2. Check if If ESXi host was just reinstalled or updated
If so, check if issue is After update to ESXi 7.0 Update 3 vSphere HA fails to enable
Otherwise, ensure that the FDM agent on the affected host(s) matches the vCenter version

To remove the vSphere HA agent VIB:
  1. Put the host into maintenance mode
  2. Follow How to run vSphere HA agent remove script in ESXi to remove vSphere HA agent from the ESXi host.
  3. If the vSphere HA remove script fails, run this command to directly remove the FDM agent VIB from the ESXi host:
esxcli software vib remove -n vmware-fdm
  1. Exit maintenance mode.
  2. Reinstall the VIB per step 1, above

3. Check  time settings:
  1. NTP settings and current time for vCenter
  2. NTP settings and current time for an affected ESXi host
  3. NTP settings and curent time for a known good ESXi host
  4. If any discrepancy in times, fix the settings so the devices all match and verify they are synchronized.

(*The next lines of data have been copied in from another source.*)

-- A's final strip / conditional '.'-append does not change the fragment count = scan count
lemma pvCnt_tail (l5 : List Char) :
    (pvSplitC '.' (if 0 < PySem.Chars.len (PySem.Chars.strip l5) ∧ ¬ PySem.Chars.endswith (PySem.Chars.strip l5) ['.'] = true
        then PySem.Chars.strip l5 ++ ['.'] else PySem.Chars.strip l5)).countP pvNE = pvCnt l5 false := by
  rw [← pvCnt_false_eq_countP]
  by_cases h : 0 < PySem.Chars.len (PySem.Chars.strip l5) ∧ ¬ PySem.Chars.endswith (PySem.Chars.strip l5) ['.'] = true
  · rw [if_pos h, pvCnt_append_dot, pvCnt_strip]
  · rw [if_neg h, pvCnt_strip]

set_option maxHeartbeats 1000000 in
-- per-line bridge: one B-loop iteration = total + count of A's reformatted line fragments
lemma pvLineB_eq (total : Int) (raw : List Char) :
    pvLineB total raw
      = total + (((pvSplitC '.' (pvReformatLineA raw)).countP pvNE : Nat) : Int) := by
  simp only [pvLineB, pvReformatLineA, pvTokensB, List.foldl_cons, List.foldl_nil]
  rw [pvScanB_eq, pvDropStar_eq, pvCnt_tail]

set_option maxHeartbeats 1600000 in
lemma pvFoldB : ∀ (L : List (List Char)) (total : Int),
    L.foldl pvLineB total
      = total + (L.map (fun raw => (((pvSplitC '.' (pvReformatLineA raw)).countP pvNE : Nat) : Int))).sum := by
  intro L
  induction L with
  | nil =>
    intro total
    simp only [List.foldl_nil, List.map_nil, List.sum_nil]
    omega
  | cons a t ih =>
    intro total
    simp only [List.foldl_cons, List.map_cons, List.sum_cons]
    rw [ih, pvLineB_eq]
    omega

lemma pvSumCast (L : List (List Char)) (f : List Char → Nat) :
    (L.map (fun x => ((f x : Nat) : Int))).sum = (((L.map f).sum : Nat) : Int) := by
  induction L with
  | nil => simp
  | cons a t ih => simp [ih]

set_option maxHeartbeats 1000000 in
lemma pvMain : ∀ (javadoc : String), calculate_sentences javadoc = calculate_sentences_alt javadoc := by
  intro j
  rw [calculate_sentences, calculate_sentences_alt, pvReformat]
  rw [pvFoldB]
  have hfa : (fun (tot : Int) (e : List Char) => if 0 < PySem.Chars.len e then tot + 1 else tot)
      = (fun tot e => if (decide (0 < PySem.Chars.len e)) = true then tot + 1 else tot) := by
    funext tot e; simp
  rw [hfa, PySem.List.foldl_count_if]
  rw [List.countP_map, pvSplitOn_eq]
  have hp : ((fun e => decide (0 < PySem.Chars.len e)) ∘ PySem.Chars.strip) = pvNE := by
    funext f
    simp only [Function.comp, pvNE, PySem.Chars.len_eq]
    cases PySem.Chars.strip f <;> simp
  rw [hp]
  have hjoin : PySem.Chars.join ['\n'] ((PySem.Chars.splitOn (PySem.Chars.replace (PySem.Chars.replace j.toList ['/','*','*'] []) ['*','/'] []) ['\n']).map pvReformatLineA)
      = List.intercalate ['\n'] ((PySem.Chars.splitOn (PySem.Chars.replace (PySem.Chars.replace j.toList ['/','*','*'] []) ['*','/'] []) ['\n']).map pvReformatLineA) := rfl
  rw [hjoin]
  rw [pvSum _ (by
    intro p hp
    simp only [List.mem_map] at hp
    obtain ⟨x, -, rfl⟩ := hp
    exact pvLine_prop x)]
  rw [List.map_map]
  rw [pvSumCast _ (fun raw => (pvSplitC '.' (pvReformatLineA raw)).countP pvNE)]
  simp [Function.comp_def]

-- ===== VERDICT (by name: the statement is the Claim_ definition above) =====
theorem calculate_sentences_spec : Claim_equal_calculate_sentences := by
  intro javadoc _
  unfold Spec_calculate_sentences
  exact pvMain javadoc
-- pv_equiv track=rewrite | github.com/jtiisto/wellness | mcp_servers/coach_mcp/server.py | _needs_transform
-- ===== SOURCE A (Python) =====
-- def _needs_transform(plan):
--     """Check if block plan has raw LLM exercises that need transformation."""
--     for block in plan.get("blocks", []):
--         for ex in block.get("exercises", []):
--             if "id" not in ex or "type" not in ex:
--                 return True
--     # Cardio blocks with instructions (no exercises) also need transform
--     for block in plan.get("blocks", []):
--         if "instructions" in block and "exercises" not in block:
--             return True
--     return False
-- ===== SOURCE B (Python) =====
-- def _needs_transform(plan):
--     """Recursive descent over the blocks list; a block is flagged if some of its
--     exercises lacks the required key set {"id", "type"} (set-inclusion test) or
--     it is a cardio block (instructions present, exercises absent)."""
--     REQUIRED = {"id", "type"}
--
--     def flagged(block):
--         if any(not (REQUIRED <= ex.keys()) for ex in block.get("exercises", [])):
--             return True
--         return "instructions" in block and "exercises" not in block
--
--     def go(blocks):
--         if not blocks:
--             return False
--         return flagged(blocks[0]) or go(blocks[1:])
--
--     return go(plan.get("blocks", []))
-- ===== Notes on version B (the rewrite author's own statement) =====
-- stated objective: alternative
-- what changed: B replaces A's two sequential imperative scans with a single recursive descent over the blocks list, testing each block once with a required-key-set inclusion check ({'id','type'} <= ex.keys()) instead of A's per-key 'not in' tests.
import Mathlib
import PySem

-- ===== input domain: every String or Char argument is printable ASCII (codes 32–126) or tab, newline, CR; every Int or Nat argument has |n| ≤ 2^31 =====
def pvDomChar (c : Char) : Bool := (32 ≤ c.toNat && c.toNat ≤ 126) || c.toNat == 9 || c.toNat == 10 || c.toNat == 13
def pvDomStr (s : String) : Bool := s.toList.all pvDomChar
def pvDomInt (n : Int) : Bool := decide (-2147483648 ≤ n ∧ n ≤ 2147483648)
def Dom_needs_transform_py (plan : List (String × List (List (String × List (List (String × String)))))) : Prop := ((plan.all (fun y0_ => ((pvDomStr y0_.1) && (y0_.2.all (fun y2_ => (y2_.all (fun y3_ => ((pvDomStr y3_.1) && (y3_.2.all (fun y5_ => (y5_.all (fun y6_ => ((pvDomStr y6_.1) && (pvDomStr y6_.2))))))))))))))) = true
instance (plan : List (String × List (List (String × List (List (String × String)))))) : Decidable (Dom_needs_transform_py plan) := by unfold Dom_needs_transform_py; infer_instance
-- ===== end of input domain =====

-- B replaces A's two sequential imperative scans with one recursive descent over the
-- blocks list, using a required-key-set inclusion test per exercise (objective: alternative).

-- ===== PORT A =====
-- A: first loop over blocks scanning exercises for a missing "id"/"type" key,
-- then a second loop over blocks for the cardio condition.
def needs_transform_py (plan : List (String × List (List (String × List (List (String × String)))))) : Bool :=
  let blocks := (PySem.Dict.mk plan).getD "blocks" []
  if blocks.any (fun block =>
      ((PySem.Dict.mk block).getD "exercises" []).any (fun ex =>
        !(PySem.Dict.mk ex).contains "id" || !(PySem.Dict.mk ex).contains "type"))
  then true
  else if blocks.any (fun block =>
      (PySem.Dict.mk block).contains "instructions" && !(PySem.Dict.mk block).contains "exercises")
  then true
  else false

-- ===== PORT B =====
-- B's flagged(block): some exercise misses the required key set {"id","type"},
-- or the block is a cardio block.
def ntFlagged (block : List (String × List (List (String × String)))) : Bool :=
  if ((PySem.Dict.mk block).getD "exercises" []).any (fun ex =>
      !(["id", "type"].all (fun k => (PySem.Dict.mk ex).contains k)))
  then true
  else (PySem.Dict.mk block).contains "instructions" && !(PySem.Dict.mk block).contains "exercises"

-- B's go(blocks): recursion on the list, short-circuit ∨ of flagged.
def ntGo : List (List (String × List (List (String × String)))) → Bool
  | [] => false
  | block :: rest => ntFlagged block || ntGo rest

def needs_transform_py_alt (plan : List (String × List (List (String × List (List (String × String)))))) : Bool :=
  ntGo ((PySem.Dict.mk plan).getD "blocks" [])

-- ===== PRECONDITION & SPEC =====
def Spec_needs_transform_py (plan : List (String × List (List (String × List (List (String × String)))))) (out : Bool) : Prop := out = needs_transform_py_alt plan
instance (plan : List (String × List (List (String × List (List (String × String)))))) (out : Bool) : Decidable (Spec_needs_transform_py plan out) := by unfold Spec_needs_transform_py; infer_instance

-- ===== CLAIM (what is proved, stated in full; the proofs are below) =====
def Claim_equal_needs_transform_py : Prop := ∀ (plan : List (String × List (List (String × List (List (String × String)))))), Dom_needs_transform_py plan → Spec_needs_transform_py plan (needs_transform_py plan)

-- ===== LEMMAS AND PROOFS =====

-- B's subset test on an exercise equals A's disjunction of per-key misses.
lemma ntFlagged_ex_pred (ex : List (String × String)) :
    (!(["id", "type"].all (fun k => (PySem.Dict.mk ex).contains k))) =
    (!(PySem.Dict.mk ex).contains "id" || !(PySem.Dict.mk ex).contains "type") := by
  simp [List.all_cons]

-- B's recursion equals the disjunction of A's two scans.
lemma ntGo_eq_any_or (blocks : List (List (String × List (List (String × String))))) :
    ntGo blocks =
      (blocks.any (fun block =>
        ((PySem.Dict.mk block).getD "exercises" []).any (fun ex =>
          !(PySem.Dict.mk ex).contains "id" || !(PySem.Dict.mk ex).contains "type")) ||
       blocks.any (fun block =>
        (PySem.Dict.mk block).contains "instructions" && !(PySem.Dict.mk block).contains "exercises")) := by
  induction blocks with
  | nil => simp [ntGo]
  | cons b rest ih =>
    rw [ntGo, ih]
    unfold ntFlagged
    rw [Bool.if_true_left]
    simp only [List.any_cons, ntFlagged_ex_pred, Bool.decide_eq_true]
    simp only [Bool.or_assoc, Bool.or_comm, Bool.or_left_comm]

-- ===== VERDICT (by name: the statement is the Claim_ definition above) =====
theorem needs_transform_py_spec : Claim_equal_needs_transform_py := by
  intro plan _
  unfold Spec_needs_transform_py needs_transform_py needs_transform_py_alt
  rw [ntGo_eq_any_or]
  by_cases h : (((PySem.Dict.mk plan).getD "blocks" []).any (fun block =>
      ((PySem.Dict.mk block).getD "exercises" []).any (fun ex =>
        !(PySem.Dict.mk ex).contains "id" || !(PySem.Dict.mk ex).contains "type"))) = true
  · simp only [h, if_true, Bool.true_or]
  · rw [Bool.not_eq_true] at h
    simp only [h, Bool.false_or]
    split <;> simp_all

4. Ensure network communication
  1. Management network connectivity between the vCenter and the affected ESXi host
  2. Management network connectivity between a good ESXi host and the affected ESXi host
  3. If connectivity fails, troubleshoot the network issue, ensuring required ports are open and affected host settings match good host settings including distributed virtual switch (DVS) ports used.
vCenter to affected host, substituting the host management IP:
curl -v telnet://<ESXi host IP>:443
curl -v telnet://
<ESXi host IP>:902

Good Host in cluster to affected host, substituting the vmk and host management IP:
vmkping -I <management vmk, usually vmk0> <affected host IP>

if affected host is not set up on a virtual distributed switch but the working hosts are, add the affected host to DVS to match them per Add Hosts to a vSphere Distributed Switch

5. Ensure storage communication
 
If the cluster is a vSAN cluster:
  1. Ensure there are at least 3 ESXi hosts in the cluster.
  2. Ensure the host has vSAN vmkernel networking set up per How to configure vSAN VMkernel networking.
For any sort of cluster:
Check that the host has reliable access to the heartbeat datastores
 
6. Check whether the agent on the host has failed and the watchdog process is unable to restart it

7. Check whether all hosts in the cluster have a failed vSphere HA status

If so, this is likely due to problems with the FDM VIB due to a common VIB configuration or other issue.
Follow Error: "vSphere HA agent cannot be correctly installed or configured"
 
8. If problems persist, follow other resolution steps available in Error: "vSphere HA agent cannot be correctly installed or configured"


Additional Information

For more information on the function of vSphere HA in event of a host failure, see: Determining if your VMware vSphere HA cluster has experienced a host failure
For more information about vSphere Availability, see https://docs.vmware.com/en/VMware-vSphere/7.0/vsphere-esxi-vcenter-server-70-availability-guide.pdf

Impact/Risks:
Virtual machines on an ESXi host which is not properly running the agent or able to connect to other hosts for vSphere High availability will not be able to fail over VMs in case of host failure.

Some add-on software such as vSphere VMware Cloud Foundation might not install or update if there are hosts affected by the error in the vCenter being used for installation.